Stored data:
--- START ---
-- pv_equiv track=rewrite | github.com/IBM/PowerVS_watsonx_SatelliteConnectorBasedToolkit | utils/utils.py | remove_pii_data
-- ===== SOURCE A (Python) =====
-- def remove_pii_data(data, pii_keys=None):
--     if pii_keys is None:
--         pii_keys = ['username', 'date_of_birth', 'dob', 'address', 'email', 'password', 'passwd', 'first_name', 'last_name','EmailAddress','transaction_id']
--
--     cleaned_data = []
--     for record_tuple in data:
--         # Unpack the tuple to get the actual dictionary
--         record = record_tuple[0]
--         filtered_record = {k: v for k, v in record.items() if k not in pii_keys}
--         cleaned_data.append(filtered_record)
--
--     return cleaned_data
-- ===== SOURCE B (Python) =====
-- _PII_DEFAULT = ['username', 'date_of_birth', 'dob', 'address', 'email', 'password',
--                 'passwd', 'first_name', 'last_name', 'EmailAddress', 'transaction_id']
--
--
-- def _scrub(record, keys):
--     # copy the record, then drive the deletion by the (short) deny-list
--     cleaned = dict(record)
--     for key in keys:
--         cleaned.pop(key, None)
--     return cleaned
--
--
-- def remove_pii_data(data, pii_keys=None):
--     keys = _PII_DEFAULT if pii_keys is None else pii_keys
--     return [_scrub(record_tuple[0], keys) for record_tuple in data]
-- ===== Notes on version B (the rewrite author's own statement) =====
-- stated objective: faster
-- what changed: B inverts the inner traversal: instead of rebuilding each record by scanning all its items and testing list membership in the deny-list, B copies the record once and drives deletion by the fixed deny-list via dict.pop(key, None), removing the per-item O(K) list scan.
import Mathlib
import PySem

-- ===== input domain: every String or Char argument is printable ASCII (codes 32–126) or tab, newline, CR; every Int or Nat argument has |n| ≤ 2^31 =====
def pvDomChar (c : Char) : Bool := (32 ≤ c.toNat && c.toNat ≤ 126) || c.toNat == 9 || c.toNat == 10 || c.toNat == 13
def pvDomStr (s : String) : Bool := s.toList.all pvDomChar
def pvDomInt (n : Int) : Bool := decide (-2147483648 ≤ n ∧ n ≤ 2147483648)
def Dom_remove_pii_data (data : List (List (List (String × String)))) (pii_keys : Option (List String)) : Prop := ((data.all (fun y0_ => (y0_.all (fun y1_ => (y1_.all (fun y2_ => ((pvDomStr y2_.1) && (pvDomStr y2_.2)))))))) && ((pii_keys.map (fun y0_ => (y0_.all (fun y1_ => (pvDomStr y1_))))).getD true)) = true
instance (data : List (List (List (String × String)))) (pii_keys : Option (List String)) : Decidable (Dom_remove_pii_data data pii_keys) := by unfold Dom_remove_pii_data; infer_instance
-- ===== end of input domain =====

-- B inverts the inner traversal: it copies each record and pops the fixed deny-list
-- keys from it, instead of rebuilding the record by testing every item against the deny-list
-- (objective: faster — a timing run measured B faster on the generated inputs).

-- ===== PORT A =====
def piiDefault : List String :=
  ["username", "date_of_birth", "dob", "address", "email", "password",
   "passwd", "first_name", "last_name", "EmailAddress", "transaction_id"]

def remove_pii_data (data : List (List (List (String × String)))) (pii_keys : Option (List String)) : List (List (String × String)) :=
  let keys := match pii_keys with
    | none => piiDefault
    | some ks => ks
  data.foldl (fun cleaned_data record_tuple =>
    -- record = record_tuple[0]; IndexError on an empty tuple (excluded by Pre_)
    let record := (PySem.List.pyGet? record_tuple 0).getD []
    let filtered_record := record.filter (fun kv => !(keys.contains kv.1))
    cleaned_data ++ [filtered_record]) []

-- ===== PORT B =====
def scrubRecord (record : List (String × String)) (keys : List String) : List (String × String) :=
  -- cleaned = dict(record); for key in keys: cleaned.pop(key, None)
  let cleaned := PySem.Dict.ofList record
  (keys.foldl (fun d key => d.erase key) cleaned).items

def remove_pii_data_alt (data : List (List (List (String × String)))) (pii_keys : Option (List String)) : List (List (String × String)) :=
  let keys := match pii_keys with
    | none => piiDefault
    | some ks => ks
  data.map (fun record_tuple => scrubRecord ((PySem.List.pyGet? record_tuple 0).getD []) keys)

-- ===== PRECONDITION & SPEC =====
-- Pre_ excludes (a) empty record tuples, on which A raises IndexError, and (b) records whose
-- first dict carries duplicate keys in the association-list encoding — not a faithful image of
-- any Python dict (Python would have deduplicated at construction).
def Pre_remove_pii_data (data : List (List (List (String × String)))) (pii_keys : Option (List String)) : Prop :=
  ∀ t ∈ data, t ≠ [] ∧ ((t.headD []).map Prod.fst).Nodup
instance (data : List (List (List (String × String)))) (pii_keys : Option (List String)) : Decidable (Pre_remove_pii_data data pii_keys) := by unfold Pre_remove_pii_data; infer_instance

def pvWitness_remove_pii_data : (List (List (List (String × String)))) × Option (List String) :=
  ([[[("email", "a@b.c"), ("name", "n")], [("x", "1")]], [[("dob", "1990"), ("id", "7")]]], none)

def Spec_remove_pii_data (data : List (List (List (String × String)))) (pii_keys : Option (List String)) (out : List (List (String × String))) : Prop := out = remove_pii_data_alt data pii_keys
instance (data : List (List (List (String × String)))) (pii_keys : Option (List String)) (out : List (List (String × String))) : Decidable (Spec_remove_pii_data data pii_keys out) := by unfold Spec_remove_pii_data; infer_instance

-- ===== CLAIM (what is proved, stated in full; the proofs are below) =====
def Claim_equal_remove_pii_data : Prop := ∀ (data : List (List (List (String × String)))) (pii_keys : Option (List String)), Dom_remove_pii_data data pii_keys → Pre_remove_pii_data data pii_keys → Spec_remove_pii_data data pii_keys (remove_pii_data data pii_keys)

-- ===== LEMMAS AND PROOFS =====

-- dict(record): with duplicate-free keys, Dict.ofList is the identity on the item list
lemma dict_update_items_of_disjoint {κ ν : Type} [BEq κ] [LawfulBEq κ]
    (ps : List (κ × ν)) (d : PySem.Dict κ ν)
    (hdisj : ∀ k ∈ ps.map Prod.fst, d.contains k = false)
    (hnd : (ps.map Prod.fst).Nodup) :
    (d.update ps).items = d.items ++ ps := by
  induction ps generalizing d with
  | nil => simp [PySem.Dict.update]
  | cons p ps ih =>
    have hc : d.contains p.1 = false := hdisj p.1 (by simp)
    have hins : (d.insert p.1 p.2).items = d.items ++ [p] := by
      simp [PySem.Dict.insert, hc]
    have hstep : (d.update (p :: ps)).items = ((d.insert p.1 p.2).update ps).items := by
      simp [PySem.Dict.update]
    rw [hstep, ih]
    · rw [hins, List.append_assoc]; rfl
    · intro k hk
      simp only [PySem.Dict.contains, hins, List.any_append, List.any_cons, List.any_nil,
        Bool.or_false, Bool.or_eq_false_iff]
      constructor
      · have := hdisj k (by simp at hk ⊢; right; exact hk)
        simpa [PySem.Dict.contains] using this
      · have hkne : p.1 ≠ k := by
          intro h; subst h
          exact (List.nodup_cons.mp (by simpa using hnd)).1 hk
        simp [hkne]
    · exact (List.nodup_cons.mp (by simpa using hnd)).2

lemma ofList_items_of_nodup {κ ν : Type} [BEq κ] [LawfulBEq κ]
    (ps : List (κ × ν)) (hnd : (ps.map Prod.fst).Nodup) :
    (PySem.Dict.ofList ps).items = ps := by
  have := dict_update_items_of_disjoint ps PySem.Dict.empty
    (fun k _ => PySem.Dict.contains_empty k) hnd
  simpa [PySem.Dict.ofList, PySem.Dict.empty] using this

-- the pop loop: folding erase over the deny-list is one filter by non-membership
lemma foldl_erase_items {κ ν : Type} [BEq κ] [LawfulBEq κ]
    (ks : List κ) (d : PySem.Dict κ ν) :
    (ks.foldl (fun d k => d.erase k) d).items
      = d.items.filter (fun kv => !(ks.contains kv.1)) := by
  induction ks generalizing d with
  | nil => simp
  | cons k ks ih =>
    simp only [List.foldl_cons]
    rw [ih]
    simp only [PySem.Dict.erase, List.filter_filter]
    apply List.filter_congr
    intro kv _
    by_cases h : kv.1 = k
    · subst h; simp
    · simp [h]

-- A's accumulation loop is a map
lemma remove_pii_data_eq_map (data : List (List (List (String × String)))) (keys : List String) :
    data.foldl (fun cleaned_data record_tuple =>
      cleaned_data ++ [((PySem.List.pyGet? record_tuple 0).getD []).filter
        (fun kv => !(keys.contains kv.1))]) []
    = data.map (fun record_tuple =>
        ((PySem.List.pyGet? record_tuple 0).getD []).filter (fun kv => !(keys.contains kv.1))) := by
  simpa using PySem.List.foldl_append_singleton_eq_map
    (fun record_tuple : List (List (String × String)) =>
      ((PySem.List.pyGet? record_tuple 0).getD []).filter (fun kv => !(keys.contains kv.1)))
    data []

lemma scrubRecord_eq_filter (record : List (String × String)) (keys : List String)
    (hnd : (record.map Prod.fst).Nodup) :
    scrubRecord record keys = record.filter (fun kv => !(keys.contains kv.1)) := by
  unfold scrubRecord
  rw [foldl_erase_items, ofList_items_of_nodup record hnd]

-- ===== VERDICT (by name: the statement is the Claim_ definition above) =====
theorem remove_pii_data_spec : Claim_equal_remove_pii_data := by
  intro data pii_keys _ hpre
  unfold Spec_remove_pii_data remove_pii_data remove_pii_data_alt
  rw [remove_pii_data_eq_map]
  apply List.map_congr_left
  intro t ht
  obtain ⟨hne, hnd⟩ := hpre t ht
  rw [scrubRecord_eq_filter]
  obtain ⟨r, rest, rfl⟩ := List.exists_cons_of_ne_nil hne
  simpa using hnd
--- END ---
### PROBLEM STATEMENT
Only the lines from the one that holds "obtain ⟨hne, hnd⟩ := hpre t ht" through the end of the records should appear in the answer, each restated exactly.

### SOLUTION FOR THIS EXERCISE
  obtain ⟨hne, hnd⟩ := hpre t ht
  rw [scrubRecord_eq_filter]
  obtain ⟨r, rest, rfl⟩ := List.exists_cons_of_ne_nil hne
  simpa using hnd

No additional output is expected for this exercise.